Only one span of the listing below is wanted: the lines from the one with "have hL : t.length" through the one with "-- ===== VERDICT", reproduced exactly, both ends kept.
********
-- pv_equiv track=rewrite | github.com/adamszustak/loans-data | etl/beam_pipeline.py | get_sum_due_and_payment_amount
-- ===== SOURCE A (Python) =====
-- from typing import (
--     Dict,
--     Iterable,
--     Tuple,
--     Union
-- )
--
-- def get_sum_due_and_payment_amount(
--     values: Tuple[int, int],
-- ) -> Tuple[int, int]:
--     paid_amount, loan_amount = 0, 0
--     for row in values:
--         paid_amount += row[0]
--         loan_amount += row[1]
--     return paid_amount, loan_amount
-- ===== SOURCE B (Python) =====
-- def get_sum_due_and_payment_amount(values):
--     rows = list(values)
--     if not rows:
--         return (0, 0)
--
--     def go(rs):
--         if len(rs) == 1:
--             r = rs[0]
--             return (r[0], r[1])
--         mid = len(rs) // 2
--         p1, l1 = go(rs[:mid])
--         p2, l2 = go(rs[mid:])
--         return (p1 + p2, l1 + l2)
--
--     return go(rows)
-- ===== Notes on version B (the rewrite author's own statement) =====
-- stated objective: alternative
-- what changed: Replaces the single left-to-right accumulating loop with a recursive divide-and-conquer reduction that splits the row list in half, sums each half independently, and combines the two pairs; correct because pairwise integer addition is associative.
import Mathlib
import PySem

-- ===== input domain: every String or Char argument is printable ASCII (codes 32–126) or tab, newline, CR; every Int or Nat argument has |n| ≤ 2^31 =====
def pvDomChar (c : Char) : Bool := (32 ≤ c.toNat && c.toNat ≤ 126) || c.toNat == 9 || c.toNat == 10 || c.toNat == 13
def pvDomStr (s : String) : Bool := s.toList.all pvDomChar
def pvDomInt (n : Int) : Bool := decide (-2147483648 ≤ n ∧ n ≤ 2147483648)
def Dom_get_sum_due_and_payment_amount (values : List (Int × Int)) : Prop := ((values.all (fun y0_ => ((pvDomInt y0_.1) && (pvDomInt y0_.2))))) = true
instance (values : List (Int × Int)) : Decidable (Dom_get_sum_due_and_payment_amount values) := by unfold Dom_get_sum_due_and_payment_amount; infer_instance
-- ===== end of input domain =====

-- B replaces A's single accumulating loop with a divide-and-conquer reduction (objective: alternative, not faster).

-- ===== PORT A =====
def get_sum_due_and_payment_amount (values : List (Int × Int)) : Int × Int :=
  values.foldl (fun acc row => (acc.1 + row.1, acc.2 + row.2)) (0, 0)

-- ===== PORT B =====
-- go: split the rows in half, sum each half recursively, combine the two pairs.
def pvAltGo (rs : List (Int × Int)) : Int × Int :=
  match h : rs with
  | [] => (0, 0)        -- unreachable: B's top level handles the empty list
  | [r] => (r.1, r.2)
  | _ :: _ :: _ =>
    let mid := rs.length / 2
    let a := pvAltGo (rs.take mid)
    let b := pvAltGo (rs.drop mid)
    (a.1 + b.1, a.2 + b.2)
termination_by rs.length
decreasing_by
  · simp [h]; omega
  · simp [h]; omega

def get_sum_due_and_payment_amount_alt (values : List (Int × Int)) : Int × Int :=
  if values.isEmpty then (0, 0) else pvAltGo values

-- ===== PRECONDITION & SPEC =====
def Spec_get_sum_due_and_payment_amount (values : List (Int × Int)) (out : Int × Int) : Prop := out = get_sum_due_and_payment_amount_alt values
instance (values : List (Int × Int)) (out : Int × Int) : Decidable (Spec_get_sum_due_and_payment_amount values out) := by unfold Spec_get_sum_due_and_payment_amount; infer_instance

-- ===== CLAIM (what is proved, stated in full; the proofs are below) =====
def Claim_equal_get_sum_due_and_payment_amount : Prop := ∀ (values : List (Int × Int)), Dom_get_sum_due_and_payment_amount values → Spec_get_sum_due_and_payment_amount values (get_sum_due_and_payment_amount values)

-- ===== LEMMAS AND PROOFS =====
-- A's foldl computes the pair of column sums.
theorem foldl_pair_sum (values : List (Int × Int)) (a b : Int) :
    values.foldl (fun acc row => (acc.1 + row.1, acc.2 + row.2)) (a, b)
      = (a + (values.map Prod.fst).sum, b + (values.map Prod.snd).sum) := by
  induction values generalizing a b with
  | nil => simp
  | cons x xs ih => simp [List.foldl, ih]; constructor <;> ring

-- B's divide-and-conquer computes the pair of column sums.
theorem pvAltGo_eq_sum (rs : List (Int × Int)) :
    pvAltGo rs = ((rs.map Prod.fst).sum, (rs.map Prod.snd).sum) := by
  induction hn : rs.length using Nat.strong_induction_on generalizing rs with
  | _ n ih =>
    match h : rs with
    | [] => simp [pvAltGo]
    | [r] => simp [pvAltGo]
    | x :: y :: t =>
      rw [pvAltGo]
      have hL : t.length + 2 = n := by simpa using hn
      have h1 : ((x :: y :: t).take ((x :: y :: t).length / 2)).length < n := by
        simp only [List.length_take, List.length_cons]; omega
      have h2 : ((x :: y :: t).drop ((x :: y :: t).length / 2)).length < n := by
        simp only [List.length_drop, List.length_cons]; omega
      rw [ih _ h1 _ rfl, ih _ h2 _ rfl]
      conv_rhs => rw [← List.take_append_drop ((x :: y :: t).length / 2) (x :: y :: t)]
      simp

-- ===== VERDICT (by name: the statement is the Claim_ definition above) =====
theorem get_sum_due_and_payment_amount_spec : Claim_equal_get_sum_due_and_payment_amount := by
  intro values _
  unfold Spec_get_sum_due_and_payment_amount get_sum_due_and_payment_amount get_sum_due_and_payment_amount_alt
  rw [foldl_pair_sum]
  by_cases h : values.isEmpty
  · simp_all [List.isEmpty_iff]
  · simp [h, pvAltGo_eq_sum]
********
**Response for this exercise:**
      have hL : t.length + 2 = n := by simpa using hn
      have h1 : ((x :: y :: t).take ((x :: y :: t).length / 2)).length < n := by
        simp only [List.length_take, List.length_cons]; omega
      have h2 : ((x :: y :: t).drop ((x :: y :: t).length / 2)).length < n := by
        simp only [List.length_drop, List.length_cons]; omega
      rw [ih _ h1 _ rfl, ih _ h2 _ rfl]
      conv_rhs => rw [← List.take_append_drop ((x :: y :: t).length / 2) (x :: y :: t)]
      simp

-- ===== VERDICT (by name: the statement is the Claim_ definition above) =====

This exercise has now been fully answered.